In 2007, the Compensation Committee retained Watson Wyatt to provide input on the equity grants to be provided to our executive officers based on an analysis of grants provided to executives at our peer companies. In December 2007, in accordance with our compensation policies, our Compensation Committee granted each of our executive officers a stock option and restricted stock grant. The number of stock options and restricted stock grants awarded to each executive officer was calculated based on the price of our common stock on the date of grant and a multiple of the executive officer’s 2007 base salary. Based on Watson Wyatt’s recommendation, we included one (1) share of restricted stock for every eight (8) shares subject to a stock option.

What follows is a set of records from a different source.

-- pv_equiv track=rewrite | github.com/woowacourse-study/2022-lv3-algorithm-study | 3주차/13702/13702_python_이프.py | search
-- ===== SOURCE A (Python) =====
-- def search(cups, target):
--     start = 1
--     end = max(cups)
--
--     result = 0
--     while (start <= end):
--         mid = (start + end) // 2
--
--         count = sum([cup // mid for cup in cups])
--         if (count >= target):
--             result = mid
--             start = mid + 1
--         else:
--             end = mid -1
--
--     return result
-- ===== SOURCE B (Python) =====
-- def search(cups, target):
--     freq = {}
--     for cup in cups:
--         freq[cup] = freq.get(cup, 0) + 1
--     items = list(freq.items())
--
--     def enough(m):
--         total = 0
--         for v, c in items:
--             total += (v // m) * c
--         return total >= target
--
--     def go(lo, hi, best):
--         if lo > hi:
--             return best
--         mid = (lo + hi) // 2
--         if enough(mid):
--             return go(mid + 1, hi, mid)
--         return go(lo, mid - 1, best)
--
--     return go(1, max(cups), 0)
-- ===== Notes on version B (the rewrite author's own statement) =====
-- stated objective: alternative
-- what changed: B first builds a frequency dictionary of cup sizes once and evaluates each candidate size over the distinct values weighted by their counts ((v//m)*c), and replaces A's mutating while-loop by a recursive binary search threading the best size as an accumulator.
-- outside the precondition, e.g. on search([], 3): A raises ValueError, B raises ValueError
import Mathlib
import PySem

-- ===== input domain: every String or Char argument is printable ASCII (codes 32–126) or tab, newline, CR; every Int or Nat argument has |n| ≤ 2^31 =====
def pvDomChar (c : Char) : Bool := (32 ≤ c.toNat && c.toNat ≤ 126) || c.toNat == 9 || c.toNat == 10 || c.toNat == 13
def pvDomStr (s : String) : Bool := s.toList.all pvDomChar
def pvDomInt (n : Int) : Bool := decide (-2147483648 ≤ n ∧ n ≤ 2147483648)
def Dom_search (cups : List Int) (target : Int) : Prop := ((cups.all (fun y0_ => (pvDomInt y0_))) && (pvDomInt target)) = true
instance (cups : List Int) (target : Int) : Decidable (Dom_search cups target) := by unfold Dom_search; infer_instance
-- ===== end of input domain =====

-- B replaces A's while-loop binary search over the raw list by a recursive binary search over a
-- frequency dictionary built once (count = sum of (v // m) * multiplicity); neither mutates its arguments.

-- ===== PORT A =====
-- A's while loop, state (start, end, result)
def searchLoop (cups : List Int) (target start e result : Int) : Int :=
  if h : start ≤ e then
    let mid := PySem.Int.floordiv (start + e) 2
    let count := (cups.map (fun cup => PySem.Int.floordiv cup mid)).sum
    if count ≥ target then
      searchLoop cups target (mid + 1) e mid
    else
      searchLoop cups target start (mid - 1) result
  else result
termination_by (e - start + 1).toNat
decreasing_by
  · have := PySem.Int.floordiv_two_mid_bounds h
    omega
  · have := PySem.Int.floordiv_two_mid_bounds h
    omega

def search (cups : List Int) (target : Int) : Int :=
  searchLoop cups target 1 ((PySem.List.max? cups id).getD 0) 0

-- ===== PORT B =====
-- B: 'freq = {}; for cup in cups: freq[cup] = freq.get(cup, 0) + 1; items = list(freq.items())'
def bFreq (cups : List Int) : PySem.Dict Int Int :=
  cups.foldl (fun d cup => d.insert cup (d.getD cup 0 + 1)) PySem.Dict.empty

-- B's enough(m): 'total = 0; for v, c in items: total += (v // m) * c; return total >= target'
def bTotal (items : List (Int × Int)) (m : Int) : Int :=
  items.foldl (fun total vc => total + PySem.Int.floordiv vc.1 m * vc.2) 0

def bEnough (items : List (Int × Int)) (target m : Int) : Bool :=
  bTotal items m ≥ target

-- B's go(lo, hi, best)
def bGo (items : List (Int × Int)) (target lo hi best : Int) : Int :=
  if h : lo > hi then best
  else
    let mid := PySem.Int.floordiv (lo + hi) 2
    if bEnough items target mid then
      bGo items target (mid + 1) hi mid
    else
      bGo items target lo (mid - 1) best
termination_by (hi - lo + 1).toNat
decreasing_by
  · have := PySem.Int.floordiv_two_mid_bounds (by omega : lo ≤ hi)
    omega
  · have := PySem.Int.floordiv_two_mid_bounds (by omega : lo ≤ hi)
    omega

def search_alt (cups : List Int) (target : Int) : Int :=
  bGo (bFreq cups).items target 1 ((PySem.List.max? cups id).getD 0) 0

-- ===== PRECONDITION & SPEC =====
-- Pre_ excludes the empty list, on which A's max(cups) raises ValueError (B raises there too).
def Pre_search (cups : List Int) (target : Int) : Prop := cups ≠ []
instance (cups : List Int) (target : Int) : Decidable (Pre_search cups target) := by unfold Pre_search; infer_instance
def pvWitness_search : List Int × Int := ([7, 8, 10], 4)

def Spec_search (cups : List Int) (target : Int) (out : Int) : Prop := out = search_alt cups target
instance (cups : List Int) (target : Int) (out : Int) : Decidable (Spec_search cups target out) := by unfold Spec_search; infer_instance

-- ===== CLAIM (what is proved, stated in full; the proofs are below) =====
def Claim_equal_search : Prop := ∀ (cups : List Int) (target : Int), Dom_search cups target → Pre_search cups target → Spec_search cups target (search cups target)

-- ===== LEMMAS AND PROOFS =====

-- summing g over a nodup key list containing x picks out g x once
theorem sum_map_ite_key (g : Int → Int) :
    ∀ (ks : List Int), ks.Nodup → ∀ x ∈ ks,
      (ks.map (fun k => if k = x then g k else 0)).sum = g x := by
  intro ks
  induction ks with
  | nil => intro _ x hx; cases hx
  | cons k ks ih =>
    intro hnd x hx
    rcases List.nodup_cons.mp hnd with ⟨hk, hnd'⟩
    rcases List.mem_cons.mp hx with rfl | hx
    · have hz : (ks.map (fun k' => if k' = x then g k' else 0)).sum = 0 := by
        rw [List.sum_eq_zero]
        intro y hy
        rcases List.mem_map.mp hy with ⟨k', hk', rfl⟩
        have : k' ≠ x := by rintro rfl; exact hk hk'
        simp [this]
      simp [hz]
    · have hne : k ≠ x := by rintro rfl; exact hk hx
      simp [hne, ih hnd' x hx]

-- grouped weighted sum over distinct keys equals the plain sum over the list
theorem sum_count_mul (g : Int → Int) :
    ∀ (xs ks : List Int), ks.Nodup → (∀ x ∈ xs, x ∈ ks) →
      (ks.map (fun k => g k * ((xs.count k : Nat) : Int))).sum = (xs.map g).sum := by
  intro xs
  induction xs with
  | nil => intro ks _ _; simp
  | cons x xs ih =>
    intro ks hnd hsub
    have hx : x ∈ ks := hsub x (List.mem_cons_self)
    have hsub' : ∀ y ∈ xs, y ∈ ks := fun y hy => hsub y (List.mem_cons_of_mem _ hy)
    have hsplit : ∀ k : Int,
        g k * (((x :: xs).count k : Nat) : Int)
          = g k * ((xs.count k : Nat) : Int) + (if k = x then g k else 0) := by
      intro k
      rw [List.count_cons]
      by_cases hkx : k = x
      · push_cast
        simp [hkx]
        ring
      · simp [Ne.symm hkx, hkx]
    calc (ks.map (fun k => g k * (((x :: xs).count k : Nat) : Int))).sum
        = (ks.map (fun k => g k * ((xs.count k : Nat) : Int) + (if k = x then g k else 0))).sum := by
          congr 1; exact List.map_congr_left (fun k _ => hsplit k)
      _ = (ks.map (fun k => g k * ((xs.count k : Nat) : Int))).sum
            + (ks.map (fun k => if k = x then g k else 0)).sum := by
          rw [List.sum_map_add]
      _ = (xs.map g).sum + g x := by
          rw [ih ks hnd hsub', sum_map_ite_key g ks hnd x hx]
      _ = ((x :: xs).map g).sum := by simp [add_comm]

-- B's weighted total over the frequency dict's items equals A's per-cup sum
theorem bTotal_eq (cups : List Int) (m : Int) :
    bTotal (bFreq cups).items m = (cups.map (fun cup => PySem.Int.floordiv cup m)).sum := by
  have hfreq : bFreq cups = PySem.Dict.counter cups :=
    PySem.Dict.foldl_insert_getD_add_one_eq_counter cups
  rw [bTotal, hfreq,
    PySem.List.foldl_add (PySem.Dict.counter cups).items (fun vc => PySem.Int.floordiv vc.1 m * vc.2) 0,
    PySem.Dict.items_counter, List.map_map]
  have : ((fun vc : Int × Int => PySem.Int.floordiv vc.1 m * vc.2) ∘
      fun k => (k, (cups.count k : Int)))
      = fun k => PySem.Int.floordiv k m * ((cups.count k : Nat) : Int) := rfl
  rw [zero_add, this, sum_count_mul (fun k => PySem.Int.floordiv k m) cups (PySem.Set.ofList cups)
    (PySem.Set.nodup_ofList cups) (fun x hx => (PySem.Set.mem_ofList cups x).mpr hx)]

-- A's loop and B's recursion follow the same trajectory
theorem searchLoop_eq_bGo (cups : List Int) (target : Int) :
    ∀ (n : Nat) (lo hi best : Int), (hi - lo + 1).toNat ≤ n →
      searchLoop cups target lo hi best = bGo (bFreq cups).items target lo hi best := by
  intro n
  induction n with
  | zero =>
    intro lo hi best hn
    rw [searchLoop, bGo]
    have hgt : lo > hi := by omega
    simp [hgt]
  | succ n ih =>
    intro lo hi best hn
    rw [searchLoop, bGo]
    by_cases hle : lo ≤ hi
    · have hmid := PySem.Int.floordiv_two_mid_bounds hle
      have hgt : ¬ lo > hi := by omega
      simp only [dif_pos hle, dif_neg hgt]
      have henough : bEnough (bFreq cups).items target (PySem.Int.floordiv (lo + hi) 2)
          = decide ((cups.map (fun cup => PySem.Int.floordiv cup (PySem.Int.floordiv (lo + hi) 2))).sum ≥ target) := by
        simp [bEnough, bTotal_eq]
      rw [henough]
      by_cases hc : (cups.map (fun cup => PySem.Int.floordiv cup (PySem.Int.floordiv (lo + hi) 2))).sum ≥ target
      · simp only [hc, decide_true, if_true]
        exact ih _ _ _ (by omega)
      · simp only [hc, decide_false, if_false]
        exact ih _ _ _ (by omega)
    · have hgt : lo > hi := by omega
      simp [hle, hgt]

-- ===== VERDICT (by name: the statement is the Claim_ definition above) =====
theorem search_spec : Claim_equal_search := by
  intro cups target _ _
  unfold Spec_search search search_alt
  exact searchLoop_eq_bGo cups target ((((PySem.List.max? cups id).getD 0) - 1 + 1).toNat) 1
    ((PySem.List.max? cups id).getD 0) 0 (le_refl _)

Also based on Watson Wyatt’s recommendation and to be consistent with grants to executive officers at our peer companies, Messrs. Waldis, Irving and Garcia’s multiple was 4.5 of their base salary and Messrs. Putnam’s and Tellez’s multiple was 3.0 of their base salary. The difference in the multiple was based on their respective position with the Company. The number and value of the shares subject to our 2007 option grants to the named executive officers is reflected in the “Summary Compensation Table” and “Grants of Plan-Based Awards” tables below.
 
Chief Executive Officer Compensation.  Mr. Waldis’ 2007 compensation consisted of base salary, annual bonus and stock option and restricted stock grants. Our Compensation Committee determined Mr. Waldis’ compensation as Chief Executive Officer and President using methods consistent with those used for other senior executives at our peer companies. In April 2007, as part of our annual officers’ compensation review, Mr. Waldis’ annual base salary was increased from $375,000 to $475,000 in recognition of both his performance as Chief Executive Officer and competitive market salary levels at our peer companies. Mr. Waldis’ award under the incentive bonus plan was paid in accordance with the terms of defined performance goals and objectives, as discussed above. In addition, in 2007, Mr. Waldis was awarded a stock option and restricted stock grant under the long-term incentive compensation plan at the same time and in accordance with the same methods used for other executives, as described above. The actual value of awards paid to Mr. Waldis in 2007 are shown in the “Summary Compensation Table” below.
 
As Chief Executive Officer and President, Mr. Waldis’ responsibilities are much greater than those of the other executives, as he is informed and involved, in a detailed manner, with each department’s progress toward our shared Company goals. In our industry, the Chief Executive Officer must be deeply aware of the Company’s strengths and obstacles, and have sharp strategic vision for the Company’s future while maintaining the Company’s ability to adapt to changed circumstances and prospects quickly and thoughtfully. We believe Mr. Waldis displays these skills. The successful progress of our research and development programs brings value to the Company and our stockholders, and we believe Mr. Waldis’s direction in the decisions and actions that drive this progress merit the compensation that he receives.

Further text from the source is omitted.